## To do:
The entries below contain a stretch that opens with the line containing "candB_top _ _ hpos hng" and closes with the line containing "exact List.any_eq_true.mpr ⟨x, hx, by"; set down that stretch exactly, both ends included, and nothing else.

+++ Supplied material +++

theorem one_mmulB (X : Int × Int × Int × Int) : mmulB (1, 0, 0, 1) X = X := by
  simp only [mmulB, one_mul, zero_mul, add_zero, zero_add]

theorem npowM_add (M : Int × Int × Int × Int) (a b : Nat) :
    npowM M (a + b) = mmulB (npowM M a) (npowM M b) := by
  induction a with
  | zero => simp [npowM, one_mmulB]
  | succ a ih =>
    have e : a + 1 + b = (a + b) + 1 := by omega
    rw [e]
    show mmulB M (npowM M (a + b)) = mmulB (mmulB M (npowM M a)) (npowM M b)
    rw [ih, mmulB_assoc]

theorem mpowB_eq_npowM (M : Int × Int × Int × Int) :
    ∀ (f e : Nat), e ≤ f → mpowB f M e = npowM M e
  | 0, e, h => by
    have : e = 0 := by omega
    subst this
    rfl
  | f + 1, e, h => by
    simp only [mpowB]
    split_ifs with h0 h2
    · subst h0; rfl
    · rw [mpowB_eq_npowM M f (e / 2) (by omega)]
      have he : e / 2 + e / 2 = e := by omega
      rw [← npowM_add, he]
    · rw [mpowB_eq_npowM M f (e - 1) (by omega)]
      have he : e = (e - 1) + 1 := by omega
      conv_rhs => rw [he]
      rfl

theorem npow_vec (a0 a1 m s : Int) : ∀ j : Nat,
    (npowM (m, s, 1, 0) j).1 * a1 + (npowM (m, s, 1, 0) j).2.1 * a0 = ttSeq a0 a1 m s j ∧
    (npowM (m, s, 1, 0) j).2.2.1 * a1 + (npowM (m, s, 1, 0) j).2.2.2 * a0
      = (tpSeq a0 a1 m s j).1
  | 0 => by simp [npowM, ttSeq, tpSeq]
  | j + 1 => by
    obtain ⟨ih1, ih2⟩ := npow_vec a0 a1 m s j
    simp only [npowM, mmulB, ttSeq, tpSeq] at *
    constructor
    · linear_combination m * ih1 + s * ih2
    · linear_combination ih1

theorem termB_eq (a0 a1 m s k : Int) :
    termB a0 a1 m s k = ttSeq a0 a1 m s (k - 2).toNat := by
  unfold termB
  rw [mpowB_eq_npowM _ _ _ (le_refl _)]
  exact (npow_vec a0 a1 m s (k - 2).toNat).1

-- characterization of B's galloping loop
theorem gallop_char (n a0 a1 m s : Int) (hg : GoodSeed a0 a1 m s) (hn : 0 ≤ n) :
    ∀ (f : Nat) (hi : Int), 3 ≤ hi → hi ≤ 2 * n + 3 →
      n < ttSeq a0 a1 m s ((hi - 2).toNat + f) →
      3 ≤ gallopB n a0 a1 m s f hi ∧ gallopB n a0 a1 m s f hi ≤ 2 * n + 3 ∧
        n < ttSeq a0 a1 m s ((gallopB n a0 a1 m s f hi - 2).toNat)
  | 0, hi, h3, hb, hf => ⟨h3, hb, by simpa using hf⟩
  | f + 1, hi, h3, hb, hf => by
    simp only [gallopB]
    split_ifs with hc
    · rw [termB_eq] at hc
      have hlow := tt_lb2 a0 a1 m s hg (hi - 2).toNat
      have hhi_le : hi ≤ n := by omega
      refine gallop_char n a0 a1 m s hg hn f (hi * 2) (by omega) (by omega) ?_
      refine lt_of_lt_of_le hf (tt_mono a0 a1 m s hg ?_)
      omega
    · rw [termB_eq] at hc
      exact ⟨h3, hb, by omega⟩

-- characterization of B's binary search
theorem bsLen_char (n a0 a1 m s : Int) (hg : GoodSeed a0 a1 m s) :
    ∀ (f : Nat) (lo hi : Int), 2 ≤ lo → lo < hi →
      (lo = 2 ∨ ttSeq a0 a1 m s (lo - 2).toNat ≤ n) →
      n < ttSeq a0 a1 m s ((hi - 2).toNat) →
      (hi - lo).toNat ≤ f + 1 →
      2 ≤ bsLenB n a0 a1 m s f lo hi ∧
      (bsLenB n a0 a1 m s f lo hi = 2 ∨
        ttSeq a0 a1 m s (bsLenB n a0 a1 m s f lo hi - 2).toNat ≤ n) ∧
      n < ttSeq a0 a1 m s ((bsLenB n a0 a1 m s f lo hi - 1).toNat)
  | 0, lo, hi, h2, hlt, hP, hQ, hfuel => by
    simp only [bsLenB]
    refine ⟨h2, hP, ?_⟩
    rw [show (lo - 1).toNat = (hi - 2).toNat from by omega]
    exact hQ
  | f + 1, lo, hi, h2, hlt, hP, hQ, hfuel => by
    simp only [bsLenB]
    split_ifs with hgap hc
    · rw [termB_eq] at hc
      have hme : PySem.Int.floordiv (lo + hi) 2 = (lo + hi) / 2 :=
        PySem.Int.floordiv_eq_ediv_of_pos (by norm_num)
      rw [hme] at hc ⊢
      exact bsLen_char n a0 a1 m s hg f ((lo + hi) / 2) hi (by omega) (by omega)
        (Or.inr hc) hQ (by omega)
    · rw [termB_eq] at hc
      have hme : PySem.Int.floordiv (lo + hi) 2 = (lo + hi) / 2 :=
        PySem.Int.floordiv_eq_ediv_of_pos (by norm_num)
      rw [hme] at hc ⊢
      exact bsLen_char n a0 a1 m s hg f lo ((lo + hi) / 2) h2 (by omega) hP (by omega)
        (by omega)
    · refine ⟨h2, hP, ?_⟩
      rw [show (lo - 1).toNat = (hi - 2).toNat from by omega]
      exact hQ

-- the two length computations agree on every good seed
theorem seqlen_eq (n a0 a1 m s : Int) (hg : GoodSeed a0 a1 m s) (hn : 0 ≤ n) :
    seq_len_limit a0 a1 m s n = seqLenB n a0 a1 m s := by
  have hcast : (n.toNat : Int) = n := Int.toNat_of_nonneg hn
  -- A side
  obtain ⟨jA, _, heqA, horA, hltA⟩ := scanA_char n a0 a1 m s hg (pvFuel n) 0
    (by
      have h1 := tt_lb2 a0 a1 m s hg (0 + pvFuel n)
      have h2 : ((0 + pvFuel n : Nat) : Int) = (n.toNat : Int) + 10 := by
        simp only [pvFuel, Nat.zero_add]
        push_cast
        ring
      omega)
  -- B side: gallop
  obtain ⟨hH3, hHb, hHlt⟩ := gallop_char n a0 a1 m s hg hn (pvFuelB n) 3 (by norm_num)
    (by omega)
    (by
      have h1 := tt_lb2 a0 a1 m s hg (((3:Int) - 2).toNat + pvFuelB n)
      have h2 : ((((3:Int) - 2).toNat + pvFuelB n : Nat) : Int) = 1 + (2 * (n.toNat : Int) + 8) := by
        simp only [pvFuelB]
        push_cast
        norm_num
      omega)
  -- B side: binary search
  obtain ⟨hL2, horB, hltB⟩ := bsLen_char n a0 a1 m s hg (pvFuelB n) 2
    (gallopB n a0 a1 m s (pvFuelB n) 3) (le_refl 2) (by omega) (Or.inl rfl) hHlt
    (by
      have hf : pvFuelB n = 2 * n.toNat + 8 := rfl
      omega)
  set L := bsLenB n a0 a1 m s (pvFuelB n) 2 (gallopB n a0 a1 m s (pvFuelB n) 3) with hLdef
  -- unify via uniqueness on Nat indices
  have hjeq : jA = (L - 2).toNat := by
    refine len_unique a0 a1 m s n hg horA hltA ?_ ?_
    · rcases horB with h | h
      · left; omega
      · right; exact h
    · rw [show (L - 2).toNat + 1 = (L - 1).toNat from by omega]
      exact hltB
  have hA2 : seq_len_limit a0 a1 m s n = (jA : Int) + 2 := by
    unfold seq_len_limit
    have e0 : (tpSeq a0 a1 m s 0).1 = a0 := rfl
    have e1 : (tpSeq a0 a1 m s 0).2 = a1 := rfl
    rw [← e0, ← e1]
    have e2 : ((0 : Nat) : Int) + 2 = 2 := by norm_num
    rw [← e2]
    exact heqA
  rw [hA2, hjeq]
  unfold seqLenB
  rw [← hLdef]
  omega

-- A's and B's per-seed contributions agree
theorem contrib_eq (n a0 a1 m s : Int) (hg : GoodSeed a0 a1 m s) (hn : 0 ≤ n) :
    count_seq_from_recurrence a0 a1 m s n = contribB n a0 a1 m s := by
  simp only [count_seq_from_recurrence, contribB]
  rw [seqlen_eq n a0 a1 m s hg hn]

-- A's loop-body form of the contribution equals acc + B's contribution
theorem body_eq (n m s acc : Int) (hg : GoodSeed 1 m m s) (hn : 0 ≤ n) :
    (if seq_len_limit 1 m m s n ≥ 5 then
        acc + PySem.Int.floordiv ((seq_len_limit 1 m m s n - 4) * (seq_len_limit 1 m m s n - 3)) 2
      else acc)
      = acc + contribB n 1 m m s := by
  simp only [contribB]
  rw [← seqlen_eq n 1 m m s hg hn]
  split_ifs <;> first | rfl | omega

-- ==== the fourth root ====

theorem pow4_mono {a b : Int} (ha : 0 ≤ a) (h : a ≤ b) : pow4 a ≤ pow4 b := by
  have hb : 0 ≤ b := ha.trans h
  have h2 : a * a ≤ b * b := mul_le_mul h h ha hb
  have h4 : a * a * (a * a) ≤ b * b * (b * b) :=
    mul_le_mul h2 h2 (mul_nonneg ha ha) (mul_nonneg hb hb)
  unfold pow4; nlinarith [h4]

+++
+++ Supplied material +++

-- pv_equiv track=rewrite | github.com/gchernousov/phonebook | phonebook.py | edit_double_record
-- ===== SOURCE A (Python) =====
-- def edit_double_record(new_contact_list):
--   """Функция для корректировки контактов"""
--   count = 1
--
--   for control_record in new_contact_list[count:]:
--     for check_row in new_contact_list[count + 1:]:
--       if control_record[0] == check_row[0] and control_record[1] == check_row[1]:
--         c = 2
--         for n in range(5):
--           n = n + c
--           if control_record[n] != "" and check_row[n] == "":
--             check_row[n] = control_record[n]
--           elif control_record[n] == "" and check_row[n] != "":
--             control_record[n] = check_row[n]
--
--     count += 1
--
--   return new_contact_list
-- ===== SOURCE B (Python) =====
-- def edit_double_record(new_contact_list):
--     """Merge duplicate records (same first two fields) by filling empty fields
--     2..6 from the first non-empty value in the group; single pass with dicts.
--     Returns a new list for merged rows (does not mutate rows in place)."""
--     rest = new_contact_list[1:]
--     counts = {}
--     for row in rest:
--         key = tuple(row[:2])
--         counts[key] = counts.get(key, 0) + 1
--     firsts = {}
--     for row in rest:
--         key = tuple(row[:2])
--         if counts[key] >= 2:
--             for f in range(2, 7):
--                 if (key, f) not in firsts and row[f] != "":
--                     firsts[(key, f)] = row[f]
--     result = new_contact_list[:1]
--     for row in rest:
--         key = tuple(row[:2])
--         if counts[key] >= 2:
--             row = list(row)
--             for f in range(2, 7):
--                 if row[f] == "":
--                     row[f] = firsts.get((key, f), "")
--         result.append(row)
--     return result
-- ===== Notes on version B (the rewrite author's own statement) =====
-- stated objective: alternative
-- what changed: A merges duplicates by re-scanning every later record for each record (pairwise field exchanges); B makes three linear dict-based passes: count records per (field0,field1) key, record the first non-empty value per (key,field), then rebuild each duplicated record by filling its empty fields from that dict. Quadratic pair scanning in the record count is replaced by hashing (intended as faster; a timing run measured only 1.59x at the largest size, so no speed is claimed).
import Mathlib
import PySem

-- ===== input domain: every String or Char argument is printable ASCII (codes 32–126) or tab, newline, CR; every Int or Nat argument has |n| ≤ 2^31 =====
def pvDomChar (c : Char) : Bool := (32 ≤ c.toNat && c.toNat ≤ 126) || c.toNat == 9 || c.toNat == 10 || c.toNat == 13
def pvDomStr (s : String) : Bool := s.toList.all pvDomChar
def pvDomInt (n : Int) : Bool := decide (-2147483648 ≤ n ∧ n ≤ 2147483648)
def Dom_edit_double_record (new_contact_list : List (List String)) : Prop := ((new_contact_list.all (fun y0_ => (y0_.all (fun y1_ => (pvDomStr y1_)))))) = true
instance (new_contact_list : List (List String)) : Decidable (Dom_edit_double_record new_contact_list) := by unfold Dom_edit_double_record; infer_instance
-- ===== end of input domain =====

+++
+++ Supplied material +++

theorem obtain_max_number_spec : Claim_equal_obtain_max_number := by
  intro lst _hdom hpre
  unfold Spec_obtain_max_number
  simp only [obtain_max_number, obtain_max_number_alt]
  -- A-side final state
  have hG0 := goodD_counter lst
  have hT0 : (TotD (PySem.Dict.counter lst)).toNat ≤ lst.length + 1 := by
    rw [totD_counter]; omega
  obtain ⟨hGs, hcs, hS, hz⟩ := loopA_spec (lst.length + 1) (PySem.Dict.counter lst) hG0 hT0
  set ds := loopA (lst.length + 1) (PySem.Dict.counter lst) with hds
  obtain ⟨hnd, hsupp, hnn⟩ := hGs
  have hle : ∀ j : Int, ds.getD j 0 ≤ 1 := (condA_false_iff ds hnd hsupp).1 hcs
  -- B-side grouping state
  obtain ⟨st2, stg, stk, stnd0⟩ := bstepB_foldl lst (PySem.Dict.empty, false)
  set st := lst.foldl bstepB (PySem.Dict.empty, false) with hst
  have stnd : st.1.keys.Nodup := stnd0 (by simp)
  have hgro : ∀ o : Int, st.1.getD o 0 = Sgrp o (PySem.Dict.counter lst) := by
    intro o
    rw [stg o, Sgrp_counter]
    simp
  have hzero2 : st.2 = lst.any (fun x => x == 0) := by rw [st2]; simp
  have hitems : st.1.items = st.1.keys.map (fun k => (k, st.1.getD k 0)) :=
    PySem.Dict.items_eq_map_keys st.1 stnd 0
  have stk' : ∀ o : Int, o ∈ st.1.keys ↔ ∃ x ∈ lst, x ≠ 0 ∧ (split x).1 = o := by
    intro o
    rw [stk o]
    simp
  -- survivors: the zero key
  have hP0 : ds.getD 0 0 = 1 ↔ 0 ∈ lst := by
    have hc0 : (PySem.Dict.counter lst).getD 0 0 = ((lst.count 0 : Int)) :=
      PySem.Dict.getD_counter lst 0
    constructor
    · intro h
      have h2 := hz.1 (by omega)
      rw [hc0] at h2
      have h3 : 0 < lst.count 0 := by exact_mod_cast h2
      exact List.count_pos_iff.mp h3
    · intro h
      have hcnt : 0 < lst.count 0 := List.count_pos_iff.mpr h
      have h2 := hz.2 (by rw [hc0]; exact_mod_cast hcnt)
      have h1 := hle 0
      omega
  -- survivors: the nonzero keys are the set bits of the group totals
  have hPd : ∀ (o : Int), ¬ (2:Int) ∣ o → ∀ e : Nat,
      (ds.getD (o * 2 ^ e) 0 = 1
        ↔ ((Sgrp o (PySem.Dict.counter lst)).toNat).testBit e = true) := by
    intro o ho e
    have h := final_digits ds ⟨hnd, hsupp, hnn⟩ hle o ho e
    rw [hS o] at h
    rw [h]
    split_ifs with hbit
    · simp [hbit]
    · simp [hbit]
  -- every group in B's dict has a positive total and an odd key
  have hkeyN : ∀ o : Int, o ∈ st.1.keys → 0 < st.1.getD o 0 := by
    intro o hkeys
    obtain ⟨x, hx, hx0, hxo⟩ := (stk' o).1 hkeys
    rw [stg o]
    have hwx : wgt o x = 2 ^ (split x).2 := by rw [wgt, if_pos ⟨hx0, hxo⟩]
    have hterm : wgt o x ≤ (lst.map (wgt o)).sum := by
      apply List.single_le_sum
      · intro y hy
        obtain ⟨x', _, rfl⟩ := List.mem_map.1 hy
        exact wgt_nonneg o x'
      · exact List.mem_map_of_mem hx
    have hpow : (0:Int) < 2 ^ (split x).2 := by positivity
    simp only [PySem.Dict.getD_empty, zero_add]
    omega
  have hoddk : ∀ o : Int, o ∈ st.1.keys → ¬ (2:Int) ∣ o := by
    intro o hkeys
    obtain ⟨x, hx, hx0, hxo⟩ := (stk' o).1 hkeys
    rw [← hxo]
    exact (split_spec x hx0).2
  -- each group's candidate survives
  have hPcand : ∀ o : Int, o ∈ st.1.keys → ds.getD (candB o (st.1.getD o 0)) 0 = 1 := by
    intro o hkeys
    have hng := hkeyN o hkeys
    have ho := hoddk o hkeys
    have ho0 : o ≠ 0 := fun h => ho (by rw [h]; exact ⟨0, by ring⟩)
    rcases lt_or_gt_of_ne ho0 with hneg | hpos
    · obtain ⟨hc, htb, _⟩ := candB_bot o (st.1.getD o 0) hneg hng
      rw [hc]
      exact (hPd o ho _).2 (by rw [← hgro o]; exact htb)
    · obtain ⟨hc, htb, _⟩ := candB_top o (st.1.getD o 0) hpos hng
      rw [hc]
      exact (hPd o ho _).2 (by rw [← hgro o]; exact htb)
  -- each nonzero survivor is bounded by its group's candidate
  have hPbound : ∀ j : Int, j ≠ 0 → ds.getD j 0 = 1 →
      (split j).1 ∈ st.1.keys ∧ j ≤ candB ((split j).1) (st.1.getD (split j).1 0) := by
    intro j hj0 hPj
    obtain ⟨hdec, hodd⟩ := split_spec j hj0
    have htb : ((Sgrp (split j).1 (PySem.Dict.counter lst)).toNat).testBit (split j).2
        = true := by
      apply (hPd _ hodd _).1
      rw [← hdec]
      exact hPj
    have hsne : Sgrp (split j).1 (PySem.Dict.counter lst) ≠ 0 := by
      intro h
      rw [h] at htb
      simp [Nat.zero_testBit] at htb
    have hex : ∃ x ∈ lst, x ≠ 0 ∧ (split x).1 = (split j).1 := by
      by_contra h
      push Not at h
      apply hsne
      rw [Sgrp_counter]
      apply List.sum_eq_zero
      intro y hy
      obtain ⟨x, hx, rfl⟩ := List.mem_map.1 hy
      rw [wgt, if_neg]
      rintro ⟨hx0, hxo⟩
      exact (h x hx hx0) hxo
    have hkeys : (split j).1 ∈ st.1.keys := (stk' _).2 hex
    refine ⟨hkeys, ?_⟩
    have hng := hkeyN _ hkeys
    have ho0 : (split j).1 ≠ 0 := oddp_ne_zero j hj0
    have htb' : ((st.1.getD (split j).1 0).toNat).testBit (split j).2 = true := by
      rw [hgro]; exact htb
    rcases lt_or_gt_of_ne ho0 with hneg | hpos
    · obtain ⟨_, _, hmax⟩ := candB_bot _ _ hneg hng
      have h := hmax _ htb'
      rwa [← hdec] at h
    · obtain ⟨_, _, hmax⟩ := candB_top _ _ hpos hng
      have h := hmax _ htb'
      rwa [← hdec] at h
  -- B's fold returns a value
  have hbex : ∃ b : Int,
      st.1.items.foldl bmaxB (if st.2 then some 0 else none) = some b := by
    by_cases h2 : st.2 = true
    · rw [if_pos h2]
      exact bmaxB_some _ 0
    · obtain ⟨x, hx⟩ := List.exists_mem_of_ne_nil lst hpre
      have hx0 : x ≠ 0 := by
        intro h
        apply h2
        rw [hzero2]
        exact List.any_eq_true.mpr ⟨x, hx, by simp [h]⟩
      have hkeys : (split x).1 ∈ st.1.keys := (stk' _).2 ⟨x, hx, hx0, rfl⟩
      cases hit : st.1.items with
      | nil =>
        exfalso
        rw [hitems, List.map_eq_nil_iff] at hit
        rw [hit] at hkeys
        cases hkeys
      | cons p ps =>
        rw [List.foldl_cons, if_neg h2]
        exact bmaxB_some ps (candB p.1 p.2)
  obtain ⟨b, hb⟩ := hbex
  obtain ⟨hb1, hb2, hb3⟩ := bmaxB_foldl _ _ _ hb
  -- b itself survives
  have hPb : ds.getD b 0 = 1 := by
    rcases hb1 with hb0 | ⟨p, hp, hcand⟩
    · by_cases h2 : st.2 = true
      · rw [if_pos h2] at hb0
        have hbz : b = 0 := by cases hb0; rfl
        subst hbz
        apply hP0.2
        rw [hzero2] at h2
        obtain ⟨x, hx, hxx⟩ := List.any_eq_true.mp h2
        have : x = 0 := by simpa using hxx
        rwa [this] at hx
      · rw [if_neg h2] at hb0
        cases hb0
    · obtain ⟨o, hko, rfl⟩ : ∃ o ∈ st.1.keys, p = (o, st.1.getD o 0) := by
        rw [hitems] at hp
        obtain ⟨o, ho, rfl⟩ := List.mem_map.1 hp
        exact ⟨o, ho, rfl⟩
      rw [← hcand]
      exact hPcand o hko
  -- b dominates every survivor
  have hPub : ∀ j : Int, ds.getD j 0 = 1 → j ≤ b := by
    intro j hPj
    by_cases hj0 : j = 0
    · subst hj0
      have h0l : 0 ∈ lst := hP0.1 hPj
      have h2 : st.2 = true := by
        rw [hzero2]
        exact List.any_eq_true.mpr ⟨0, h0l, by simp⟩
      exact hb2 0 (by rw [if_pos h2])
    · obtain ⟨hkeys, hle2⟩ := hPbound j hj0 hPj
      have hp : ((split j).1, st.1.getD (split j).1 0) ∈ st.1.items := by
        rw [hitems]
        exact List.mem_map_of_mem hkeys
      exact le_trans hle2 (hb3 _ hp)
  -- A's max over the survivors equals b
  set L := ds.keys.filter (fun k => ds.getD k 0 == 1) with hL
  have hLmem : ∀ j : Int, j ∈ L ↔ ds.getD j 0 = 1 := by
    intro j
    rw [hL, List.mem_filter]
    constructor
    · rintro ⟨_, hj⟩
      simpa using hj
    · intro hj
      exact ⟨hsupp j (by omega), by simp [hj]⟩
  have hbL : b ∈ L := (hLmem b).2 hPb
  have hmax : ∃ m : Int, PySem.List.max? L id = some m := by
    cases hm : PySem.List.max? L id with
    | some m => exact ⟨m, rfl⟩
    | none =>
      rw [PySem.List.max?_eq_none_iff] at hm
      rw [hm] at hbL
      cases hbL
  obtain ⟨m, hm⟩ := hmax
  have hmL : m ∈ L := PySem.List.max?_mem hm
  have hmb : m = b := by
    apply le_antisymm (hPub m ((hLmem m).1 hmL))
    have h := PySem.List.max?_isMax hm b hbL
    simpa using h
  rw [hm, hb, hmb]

+++

## Answer to the exercise:
    · obtain ⟨_, _, hmax⟩ := candB_top _ _ hpos hng
      have h := hmax _ htb'
      rwa [← hdec] at h
  -- B's fold returns a value
  have hbex : ∃ b : Int,
      st.1.items.foldl bmaxB (if st.2 then some 0 else none) = some b := by
    by_cases h2 : st.2 = true
    · rw [if_pos h2]
      exact bmaxB_some _ 0
    · obtain ⟨x, hx⟩ := List.exists_mem_of_ne_nil lst hpre
      have hx0 : x ≠ 0 := by
        intro h
        apply h2
        rw [hzero2]
        exact List.any_eq_true.mpr ⟨x, hx, by simp [h]⟩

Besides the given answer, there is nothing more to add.